Fasting regimens could also be tailored for specific diseases as stand-alone or adjunct therapies. Results of initial trials of IF (fasting 2 days per week or every other day) in human subjects suggest that there is a critical transition period of 3–6 weeks during which time the brain and body adapt to the new eating pattern and mood is enhanced (Harvie et al., 2011 and Johnson et al., 2007). Though speculative, it is likely that during the latter transition period brain neurochemistry changes so that the “addiction” to regular consumption of food throughout the day is overcome. Notably, the various fasting approaches are likely to have limited efficacy, particularly on aging and conditions other than obesity, unless combined with high-nourishment diets such as the moderate calorie intake and mostly plant-based Mediterranean or Okinawa low-protein diets (0.8 g protein/kg of body weight), consistently associated with health and longevity.

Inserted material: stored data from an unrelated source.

-- pv_equiv track=rewrite | github.com/ome/omero-scripts | omero/figure_scripts/Movie_ROI_Figure.py | get_time_indexes
-- ===== SOURCE A (Python) =====
-- def get_time_indexes(time_points, max_frames):
--     """
--     If we want to display a number of timepoints (e.g. 11), without exceeding
--     max_frames (e.g. 5), need to pick a selection of t-indexes e.g. 0, 2, 4, 7,
--     10
--     This method returns the list of indexes. NB - Not used at present - but
--     might be needed.
--     """
--     frames = min(max_frames, time_points)
--     interval_count = frames-1
--     smallest_interval = (time_points-1)//interval_count
--     # make a list of intervals, making the last intervals bigger if needed
--     intervals = [smallest_interval] * interval_count
--     extra = (time_points-1) % interval_count
--     for e in range(extra):
--         last_index = -(e+1)
--         intervals[last_index] += 1
--     # convert the list of intervals into indexes.
--     indexes = []
--     time = 0
--     indexes.append(time)
--     for i in range(frames-1):
--         time += intervals[i]
--         indexes.append(time)
--     return indexes
-- ===== SOURCE B (Python) =====
-- def get_time_indexes(time_points, max_frames):
--     frames = min(max_frames, time_points)
--     m = frames - 1
--     smallest = (time_points - 1) // m
--     extra = (time_points - 1) % m
--     threshold = m - extra
--     # index 0 is always selected; each later index comes directly from the closed form
--     return [0] + [i * smallest + max(0, i - threshold) for i in range(1, frames)]
-- ===== Notes on version B (the rewrite author's own statement) =====
-- stated objective: simpler
-- what changed: B replaces A's intervals table (built, then patched by a loop over the extra remainder) and the running cumulative-sum accumulator with a single per-index closed-form formula i*smallest + max(0, i - threshold) after the always-selected index 0.
import Mathlib
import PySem

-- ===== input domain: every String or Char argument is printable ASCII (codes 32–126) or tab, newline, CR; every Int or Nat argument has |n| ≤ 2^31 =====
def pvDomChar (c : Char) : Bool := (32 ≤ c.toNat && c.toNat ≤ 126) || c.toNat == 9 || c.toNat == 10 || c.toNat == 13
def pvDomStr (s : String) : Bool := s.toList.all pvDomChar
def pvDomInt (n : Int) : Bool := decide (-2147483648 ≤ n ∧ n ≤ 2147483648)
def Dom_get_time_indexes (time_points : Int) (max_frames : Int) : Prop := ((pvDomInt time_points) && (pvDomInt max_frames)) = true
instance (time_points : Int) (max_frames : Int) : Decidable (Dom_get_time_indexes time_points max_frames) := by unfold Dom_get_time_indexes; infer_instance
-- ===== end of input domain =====

-- B replaces A's intervals table and running cumulative sum with a per-index closed-form formula (objective: simpler).

-- ===== PORT A =====
def get_time_indexes (time_points : Int) (max_frames : Int) : List Int :=
  let frames := min max_frames time_points
  let interval_count := frames - 1
  let smallest_interval := PySem.Int.floordiv (time_points - 1) interval_count
  let intervals := List.replicate interval_count.toNat smallest_interval
  let extra := PySem.Int.mod (time_points - 1) interval_count
  let intervals := (PySem.List.pyRange 0 extra 1).foldl
    (fun iv e =>
      let last_index := -(e + 1)
      PySem.List.pySetD iv last_index (PySem.List.pyGetD iv last_index 0 + 1)) intervals
  let st := (PySem.List.pyRange 0 (frames - 1) 1).foldl
    (fun (st : Int × List Int) i =>
      let time := st.1 + PySem.List.pyGetD intervals i 0
      (time, st.2 ++ [time])) (0, [(0 : Int)])
  st.2

-- ===== PORT B =====
def get_time_indexes_alt (time_points : Int) (max_frames : Int) : List Int :=
  let frames := min max_frames time_points
  let m := frames - 1
  let smallest := PySem.Int.floordiv (time_points - 1) m
  let extra := PySem.Int.mod (time_points - 1) m
  let threshold := m - extra
  [(0:Int)] ++ (PySem.List.pyRange 1 frames 1).map (fun i => i * smallest + max 0 (i - threshold))

-- ===== PRECONDITION & SPEC =====
-- Pre_ excludes exactly the inputs with min(time_points, max_frames) == 1, on which A (and B, at
-- the same division) raises ZeroDivisionError; A returns normally everywhere else.
def Pre_get_time_indexes (time_points : Int) (max_frames : Int) : Prop :=
  min time_points max_frames ≠ 1
instance (time_points : Int) (max_frames : Int) : Decidable (Pre_get_time_indexes time_points max_frames) := by unfold Pre_get_time_indexes; infer_instance
def pvWitness_get_time_indexes : Int × Int := (11, 5)

def Spec_get_time_indexes (time_points : Int) (max_frames : Int) (out : List Int) : Prop := out = get_time_indexes_alt time_points max_frames
instance (time_points : Int) (max_frames : Int) (out : List Int) : Decidable (Spec_get_time_indexes time_points max_frames out) := by unfold Spec_get_time_indexes; infer_instance

-- ===== CLAIM (what is proved, stated in full; the proofs are below) =====
def Claim_equal_get_time_indexes : Prop := ∀ (time_points : Int) (max_frames : Int), Dom_get_time_indexes time_points max_frames → Pre_get_time_indexes time_points max_frames → Spec_get_time_indexes time_points max_frames (get_time_indexes time_points max_frames)

-- ===== LEMMAS AND PROOFS =====
theorem pv_pySetD_neg_natCast {α : Type} (xs : List α) (k : Nat) (v : α) (h1 : 0 < k) (h2 : k ≤ xs.length) :
    PySem.List.pySetD xs (-(k:Int)) v = xs.set (xs.length - k) v := by
  have hk2 : -((xs.length:Int)) ≤ -(k:Int) := by omega
  have hne : k ≠ 0 := by omega
  simp [PySem.List.pySetD, PySem.List.pySet?, PySem.List.pyIdx?, hk2, hne]

theorem pv_intervals_fold (s : Int) : ∀ (E M : Nat), E ≤ M →
    (PySem.List.pyRange 0 (E:Int) 1).foldl
      (fun iv e => PySem.List.pySetD iv (-(e+1)) (PySem.List.pyGetD iv (-(e+1)) 0 + 1))
      (List.replicate M s)
    = List.replicate (M-E) s ++ List.replicate E (s+1) := by
  intro E
  induction E with
  | zero => intro M _; simp [PySem.List.pyRange_one_eq_nil]
  | succ E ih =>
    intro M hEM
    have hcast : ((E+1 : Nat) : Int) = (E:Int) + 1 := by push_cast; ring
    rw [hcast, PySem.List.pyRange_one_succ_right (by positivity), List.foldl_append,
      ih M (by omega)]
    simp only [List.foldl_cons, List.foldl_nil]
    set L := List.replicate (M-E) s ++ List.replicate E (s+1) with hL
    have hlen : L.length = M := by simp [hL]; omega
    have hneg : -((E:Int) + 1) = -(((E+1:Nat)):Int) := by push_cast; ring
    have hget : PySem.List.pyGetD L (-((E:Int)+1)) 0 = s := by
      rw [hneg, PySem.List.pyGetD_neg_natCast L (E+1) 0 (by omega) (by omega)]
      have hidx : L.length - (E+1) < M - E := by omega
      rw [List.getElem_append_left (by simp [hL]; omega)]
      simp
    rw [hget, hneg, pv_pySetD_neg_natCast L (E+1) (s+1) (by omega) (by omega)]
    apply List.ext_getElem
    · simp [hL]; omega
    · intro i h1 h2
      simp only [hL, List.getElem_set, List.getElem_append, List.getElem_replicate,
        List.length_replicate] at *
      split_ifs <;> first | rfl | omega

theorem pv_accum_fold (s : Int) (E M : Nat) (hE : E ≤ M) : ∀ (J : Nat), J ≤ M →
    (PySem.List.pyRange 0 (J:Int) 1).foldl
      (fun (st : Int × List Int) i =>
        let time := st.1 + PySem.List.pyGetD (List.replicate (M-E) s ++ List.replicate E (s+1)) i 0
        (time, st.2 ++ [time])) (0, [(0:Int)])
    = ((J:Int) * s + max 0 ((J:Int) - ((M-E : Nat):Int)),
       (PySem.List.pyRange 0 ((J:Int)+1) 1).map
         (fun i => i * s + max 0 (i - ((M-E : Nat):Int)))) := by
  intro J
  induction J with
  | zero =>
    intro _
    have h1 : PySem.List.pyRange 0 1 1 = [(0:Int)] := by decide
    simp [PySem.List.pyRange_one_eq_nil, h1]
  | succ J ih =>
    intro hJM
    have hcast : ((J+1 : Nat) : Int) = (J:Int) + 1 := by push_cast; ring
    rw [hcast, PySem.List.pyRange_one_succ_right (by positivity), List.foldl_append,
      ih (by omega)]
    simp only [List.foldl_cons, List.foldl_nil]
    set L := List.replicate (M-E) s ++ List.replicate E (s+1) with hL
    have hget : PySem.List.pyGetD L (J:Int) 0 = if J < M - E then s else s + 1 := by
      rw [PySem.List.pyGetD_natCast]
      have hlt : J < L.length := by simp [hL]; omega
      rw [List.getD_eq_getElem L 0 hlt]
      simp only [hL, List.getElem_append, List.getElem_replicate, List.length_replicate]
      split_ifs <;> rfl
    rw [hget, Prod.mk.injEq]
    refine ⟨?_, ?_⟩
    · -- the accumulator equals the closed form at J+1
      have hr : ((J:Int)+1) * s = (J:Int) * s + s := by ring
      rw [hr]
      generalize (J:Int) * s = X
      split_ifs with h <;> omega
    · -- the list side
      rw [show (J:Int) + 1 + 1 = ((J:Int)+1) + 1 by ring,
        PySem.List.pyRange_one_succ_right (show (0:Int) ≤ (J:Int)+1 by positivity),
        PySem.List.pyRange_one_succ_right (show (0:Int) ≤ (J:Int) by positivity)]
      simp only [List.map_append, List.map_cons, List.map_nil]
      congr 1
      congr 1
      have hr : ((J:Int)+1) * s = (J:Int) * s + s := by ring
      rw [hr]
      generalize (J:Int) * s = X
      split_ifs with h <;> omega

theorem pv_main (tp mf : Int) (hpre : min tp mf ≠ 1) :
    get_time_indexes tp mf = get_time_indexes_alt tp mf := by
  by_cases hf : 2 ≤ min mf tp
  · -- at least two frames: intervals table + prefix sums = closed form
    set frames := min mf tp with hfr
    set s := PySem.Int.floordiv (tp - 1) (frames - 1) with hs
    set e := PySem.Int.mod (tp - 1) (frames - 1) with he
    have hm : 0 < frames - 1 := by omega
    have he0 : 0 ≤ e := PySem.Int.mod_nonneg _ hm
    have he1 : e < frames - 1 := PySem.Int.mod_lt _ hm
    set M := (frames - 1).toNat with hMdef
    have hM : (M:Int) = frames - 1 := by omega
    set E := e.toNat with hEdef
    have hE : (E:Int) = e := by omega
    have hEM : E ≤ M := by omega
    have hfold1 := pv_intervals_fold s E M hEM
    have hfold2 := pv_accum_fold s E M hEM M le_rfl
    simp only [get_time_indexes, get_time_indexes_alt, ← hfr, ← hs, ← he]
    rw [show PySem.List.pyRange 0 e 1 = PySem.List.pyRange 0 (E:Int) 1 by rw [hE],
      show (frames - 1).toNat = M from rfl, hfold1,
      show PySem.List.pyRange 0 (frames - 1) 1 = PySem.List.pyRange 0 (M:Int) 1 by rw [hM]]
    rw [hfold2]
    rw [show frames = (M:Int) + 1 by omega]
    rw [show (M:Int) + 1 - 1 - e = ((M - E : Nat) : Int) by push_cast [hEM]; omega]
    rw [PySem.List.pyRange_one_cons (by positivity)]
    simp only [List.map_cons, zero_mul, zero_add, List.singleton_append, zero_sub]
    congr 1
    omega
  · -- a non-positive frame count: both sides collapse to [0]
    have hle : min mf tp ≤ 0 := by omega
    have hmodle : PySem.Int.mod (tp - 1) (min mf tp - 1) ≤ 0 :=
      (PySem.Int.mod_neg_bounds (tp - 1) (show min mf tp - 1 < 0 by omega)).2
    simp only [get_time_indexes, get_time_indexes_alt]
    rw [PySem.List.pyRange_one_eq_nil hmodle,
      PySem.List.pyRange_one_eq_nil (show min mf tp - 1 ≤ 0 by omega),
      PySem.List.pyRange_one_eq_nil (show min mf tp ≤ 1 by omega),
      show (min mf tp - 1).toNat = 0 by omega]
    simp

-- ===== VERDICT (by name: the statement is the Claim_ definition above) =====
theorem get_time_indexes_spec : Claim_equal_get_time_indexes := by
  intro tp mf _ hpre
  exact pv_main tp mf hpre
lemma loop6_main (memo0 : List Int) (n : Nat) (_hn : n < memo0.length) (_hn1 : 1 ≤ n)
    (IH : ∀ j, j < n → ∀ m, GoodM memo0 m →
      (recA (↑j) m).1 = Dv memo0 j ∧ GoodM memo0 (recA (↑j) m).2)
    (μ : Nat) :
    ∀ k res m, ((↑n : Int) + 1 - 6 ^ k).toNat ≤ μ → GoodM memo0 m →
      (loop6 (↑n) m k res).1 = relax6 (↑n) (dpN memo0 (n - 1)) k res ∧
        GoodM memo0 (loop6 (↑n) m k res).2 := by
  induction μ with
  | zero =>
    intro k res m h hm
    have h1 : (1:Int) ≤ 6 ^ k := one_le_pow₀ (by norm_num)
    have hc : ¬ (0 ≤ (↑n : Int) - 6 ^ k) := by omega
    rw [loop6, if_neg hc, relax6, if_neg (by omega)]
    exact ⟨rfl, hm⟩
  | succ μ ih =>
    intro k res m h hm
    have h1 : (1:Int) ≤ 6 ^ k := one_le_pow₀ (by norm_num)
    by_cases hc : 0 ≤ (↑n : Int) - 6 ^ k
    · set j : Nat := ((↑n : Int) - 6 ^ k).toNat with hjdef
      have hj : ((↑n : Int) - 6 ^ k) = ↑j := (Int.toNat_of_nonneg hc).symm
      have hjn : j < n := by omega
      have h2 : (6:Int) ^ (k + 1) = 6 * 6 ^ k := by ring
      have hr := IH j hjn m hm
      rw [loop6, if_pos hc, relax6, if_pos (by omega)]
      simp only [hj] at hr ⊢
      rw [pyGetD_dpN memo0 (n - 1) j (by omega), ← hr.1]
      exact ih (k + 1) _ _ (by omega) hr.2
    · rw [loop6, if_neg hc, relax6, if_neg (by omega)]
      exact ⟨rfl, hm⟩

In the future, it will be important to combine epidemiological data, studies of long-lived populations and their diets, and results from model organisms connecting specific dietary components to proaging and prodisease factors, with data from clinical studies, to design large clinical studies that integrate fasting with diets recognized as protective and enjoyable. A better understanding of the molecular mechanisms by which fasting affects various cell types and organ systems should also lead to the development of novel, FDA-approved prophylactic and preventive and therapeutic interventions for a wide range of disorders.
http://www.sciencedirect.com/science/ar ... 3113005032
OK by the way I do take two supplements right now, MitoQ and C60oliveoil on alternating days (10mg of MitoQ, and 5ml of C60oil, sometimes I skip a few days).
They might be really good, might be bad somehow, I know it's a kind of bet. Time will tell, if I get fucked up by them I will necro my C60 thread.